- [Stored items]
<<<<
-- pv_equiv track=rewrite | github.com/nirajsuresh/OverBoard | OverBoard.py | condense_position
-- ===== SOURCE A (Python) =====
-- def condense_position(position):
--     position_split = position.split('/')
--     fixed_position_split = []
--     for line in position_split:
--         count = 0
--         new_line = ""
--         for ch in line:
--             if ch == '_':
--                 count += 1
--             else:
--                 if count != 0:
--                     new_line += str(count)
--                     count = 0
--                 new_line += ch
--         if count != 0:
--             new_line += str(count)
--         fixed_position_split.append(new_line)
--     return "/".join(fixed_position_split)
-- ===== SOURCE B (Python) =====
-- def condense_position(position):
--     def runs(s):
--         # yield maximal runs of identical characters
--         while s:
--             k = 1
--             while k < len(s) and s[k] == s[0]:
--                 k += 1
--             yield s[:k]
--             s = s[k:]
--     return '/'.join(
--         ''.join(str(len(r)) if r[0] == '_' else r for r in runs(seg))
--         for seg in position.split('/'))
-- ===== Notes on version B (the rewrite author's own statement) =====
-- stated objective: alternative
-- what changed: Replaced the per-character counter state machine with run-grouping: each segment is decomposed into maximal runs of identical characters and each run is rendered at once (its length for underscores, the run itself otherwise).
import Mathlib
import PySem

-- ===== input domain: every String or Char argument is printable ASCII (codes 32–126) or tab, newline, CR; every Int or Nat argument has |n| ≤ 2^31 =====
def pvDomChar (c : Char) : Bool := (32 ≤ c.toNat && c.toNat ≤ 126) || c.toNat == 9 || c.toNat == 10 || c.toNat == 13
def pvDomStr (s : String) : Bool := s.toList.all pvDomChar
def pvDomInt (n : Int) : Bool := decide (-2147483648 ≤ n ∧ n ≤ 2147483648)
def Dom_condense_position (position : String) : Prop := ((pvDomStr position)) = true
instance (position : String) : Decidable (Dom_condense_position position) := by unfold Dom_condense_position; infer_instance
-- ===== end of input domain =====

-- B replaces A's per-character underscore counter with run-grouping (maximal runs rendered at once); alternative decomposition, same cost.

-- ===== PORT A =====
-- one step of A's inner loop: state (count, new_line); strings carried as List Char
def pvStepA (st : Int × List Char) (ch : Char) : Int × List Char :=
  if ch = '_' then (st.1 + 1, st.2)
  else ((0 : Int), (if st.1 ≠ 0 then st.2 ++ (PySem.Int.toStr st.1).toList else st.2) ++ [ch])

-- the trailing "if count != 0: new_line += str(count)"
def pvFlushA (st : Int × List Char) : List Char :=
  if st.1 ≠ 0 then st.2 ++ (PySem.Int.toStr st.1).toList else st.2

-- A's inner loop over one slash-separated segment, plus the trailing flush
def pvCondenseLineA (line : List Char) : List Char :=
  pvFlushA (line.foldl pvStepA ((0 : Int), []))

def condense_position (position : String) : String :=
  String.ofList (PySem.Chars.join ['/']
    (((PySem.Chars.split? position.toList ['/']).getD []).map pvCondenseLineA))

-- ===== PORT B =====
-- B's runs(s): the inner counting loop is exactly 'take the maximal matching prefix' (takeWhile / dropWhile = s[:k] / s[k:])
def pvRuns (cs : List Char) : List (List Char) :=
  match cs with
  | [] => []
  | c :: rest => (c :: rest.takeWhile (· == c)) :: pvRuns (rest.dropWhile (· == c))
termination_by cs.length
decreasing_by simpa using Nat.lt_succ_of_le (List.length_dropWhile_le _ _)

-- str(len(r)) if r[0] == '_' else r
def pvPiece (r : List Char) : List Char :=
  match r with
  | [] => []
  | c :: _ => if c = '_' then (PySem.Int.toStr r.length).toList else r

def pvCondenseLineB (cs : List Char) : List Char := ((pvRuns cs).map pvPiece).flatten

def condense_position_alt (position : String) : String :=
  String.ofList (PySem.Chars.join ['/']
    (((PySem.Chars.split? position.toList ['/']).getD []).map pvCondenseLineB))

-- ===== PRECONDITION & SPEC =====
def Spec_condense_position (position : String) (out : String) : Prop := out = condense_position_alt position
instance (position : String) (out : String) : Decidable (Spec_condense_position position out) := by unfold Spec_condense_position; infer_instance

-- ===== CLAIM (what is proved, stated in full; the proofs are below) =====
def Claim_equal_condense_position : Prop := ∀ (position : String), Dom_condense_position position → Spec_condense_position position (condense_position position)

-- ===== LEMMAS AND PROOFS =====

-- the pending-underscore flush A emits when count = k
def pvEmit (k : Nat) : List Char := if k = 0 then [] else (PySem.Int.toStr (k : Int)).toList

-- A's inner loop as a direct recursion on the segment
def pvF : List Char → Nat → List Char
  | [], k => pvEmit k
  | c :: cs, k => if c = '_' then pvF cs (k + 1) else pvEmit k ++ [c] ++ pvF cs 0

theorem pvFoldA (cs : List Char) : ∀ (k : Nat) (acc : List Char),
    pvFlushA (cs.foldl pvStepA (((k : Nat) : Int), acc)) = acc ++ pvF cs k := by
  induction cs with
  | nil =>
    intro k acc
    by_cases hk : k = 0
    · subst hk; simp [pvFlushA, pvF, pvEmit]
    · have hki : ((k : Nat) : Int) ≠ 0 := by exact_mod_cast hk
      simp [pvFlushA, pvF, pvEmit, hk]
  | cons c cs ih =>
    intro k acc
    by_cases hc : c = '_'
    · subst hc
      have h1 : pvStepA (((k : Nat) : Int), acc) '_' = ((((k + 1 : Nat) : Nat) : Int), acc) := by
        simp [pvStepA]
      rw [List.foldl_cons, h1, ih]
      simp [pvF]
    · have h1 : pvStepA (((k : Nat) : Int), acc) c
          = (((0 : Nat) : Int), (if k ≠ 0 then acc ++ (PySem.Int.toStr ((k : Nat) : Int)).toList else acc) ++ [c]) := by
        simp only [pvStepA, hc, if_false, Nat.cast_zero]
        congr 1
        by_cases hk : k = 0
        · simp [hk]
        · simp [hk]
      rw [List.foldl_cons, h1, ih]
      by_cases hk : k = 0
      · subst hk; simp [pvF, hc, pvEmit]
      · simp [pvF, hc, pvEmit, hk, List.append_assoc]

theorem pvF_replicate_us (n : Nat) : ∀ (k : Nat) (rest : List Char),
    pvF (List.replicate n '_' ++ rest) k = pvF rest (k + n) := by
  induction n with
  | zero => intro k rest; simp
  | succ m ih =>
    intro k rest
    have hstep : pvF (List.replicate (m + 1) '_' ++ rest) k = pvF (List.replicate m '_' ++ rest) (k + 1) := by
      simp [List.replicate_succ, pvF]
    rw [hstep, ih]
    have : k + 1 + m = k + (m + 1) := by omega
    rw [this]

theorem pvF_replicate_run (n : Nat) (c : Char) (hc : ¬ c = '_') : ∀ (rest : List Char),
    pvF (List.replicate n c ++ rest) 0 = List.replicate n c ++ pvF rest 0 := by
  induction n with
  | zero => intro rest; simp
  | succ m ih =>
    intro rest
    simp [List.replicate_succ, pvF, hc, pvEmit, ih]

theorem pvF_shift (rest : List Char) (k : Nat)
    (h : rest = [] ∨ ∃ d t, rest = d :: t ∧ ¬ d = '_') :
    pvF rest k = pvEmit k ++ pvF rest 0 := by
  rcases h with h | ⟨d, t, rfl, hd⟩
  · subst h; simp [pvF, pvEmit]
  · simp [pvF, hd, pvEmit, List.append_assoc]

theorem pvRun_spec (c : Char) (rest : List Char) :
    rest.takeWhile (· == c) = List.replicate (rest.takeWhile (· == c)).length c :=
  List.eq_replicate_of_mem (fun b hb => by simpa using List.mem_takeWhile_imp hb)

theorem pvDrop_head (c : Char) (rest : List Char) :
    rest.dropWhile (· == c) = [] ∨
      ∃ d t, rest.dropWhile (· == c) = d :: t ∧ ¬ d = c := by
  cases hdt : rest.dropWhile (· == c) with
  | nil => exact Or.inl rfl
  | cons d t =>
    refine Or.inr ⟨d, t, rfl, ?_⟩
    have h2 : rest.dropWhile (· == c) ≠ [] := by simp [hdt]
    have := List.head_dropWhile_not (· == c) h2
    simp only [hdt, List.head_cons] at this
    simpa using this

theorem pvLineAB (cs : List Char) : pvF cs 0 = pvCondenseLineB cs := by
  unfold pvCondenseLineB
  induction cs using pvRuns.induct with
  | case1 => simp [pvF, pvEmit, pvRuns]
  | case2 c rest ih =>
    have hsplit : rest.takeWhile (· == c) ++ rest.dropWhile (· == c) = rest :=
      List.takeWhile_append_dropWhile
    have hhead := pvDrop_head c rest
    have hrun := pvRun_spec c rest
    rw [pvRuns, List.map_cons, List.flatten_cons]
    generalize hR : rest.dropWhile (· == c) = rest' at hsplit hhead ih ⊢
    generalize hn : (rest.takeWhile (· == c)).length = n at hrun
    rw [hrun] at hsplit ⊢
    rw [← ih, ← hsplit]
    by_cases hc : c = '_'
    · subst hc
      have h1 : pvF ('_' :: (List.replicate n '_' ++ rest')) 0
          = pvF (List.replicate (n + 1) '_' ++ rest') 0 := by
        simp [List.replicate_succ]
      rw [h1, pvF_replicate_us, pvF_shift rest' _ hhead]
      simp [pvPiece, pvEmit]
    · have h1 : pvF (c :: (List.replicate n c ++ rest')) 0
          = [c] ++ pvF (List.replicate n c ++ rest') 0 := by
        simp [pvF, hc, pvEmit]
      rw [h1, pvF_replicate_run _ _ hc]
      simp [pvPiece, hc]

theorem pvLineA_eq_B : pvCondenseLineA = pvCondenseLineB := by
  funext cs
  have h := pvFoldA cs 0 []
  simp only [Nat.cast_zero, List.nil_append] at h
  rw [pvCondenseLineA, h, pvLineAB]

-- ===== VERDICT (by name: the statement is the Claim_ definition above) =====
theorem condense_position_spec : Claim_equal_condense_position := by
  intro position _
  unfold Spec_condense_position condense_position condense_position_alt
  rw [pvLineA_eq_B]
>>>>
- [Task details]
With the first line being the one containing "theorem pvF_replicate_us (n" and the last line the one containing "simp [List.replicate_succ, pvF]", transcribe exactly the lines above that fall in that range.

- [Written solution]
theorem pvF_replicate_us (n : Nat) : ∀ (k : Nat) (rest : List Char),
    pvF (List.replicate n '_' ++ rest) k = pvF rest (k + n) := by
  induction n with
  | zero => intro k rest; simp
  | succ m ih =>
    intro k rest
    have hstep : pvF (List.replicate (m + 1) '_' ++ rest) k = pvF (List.replicate m '_' ++ rest) (k + 1) := by
      simp [List.replicate_succ, pvF]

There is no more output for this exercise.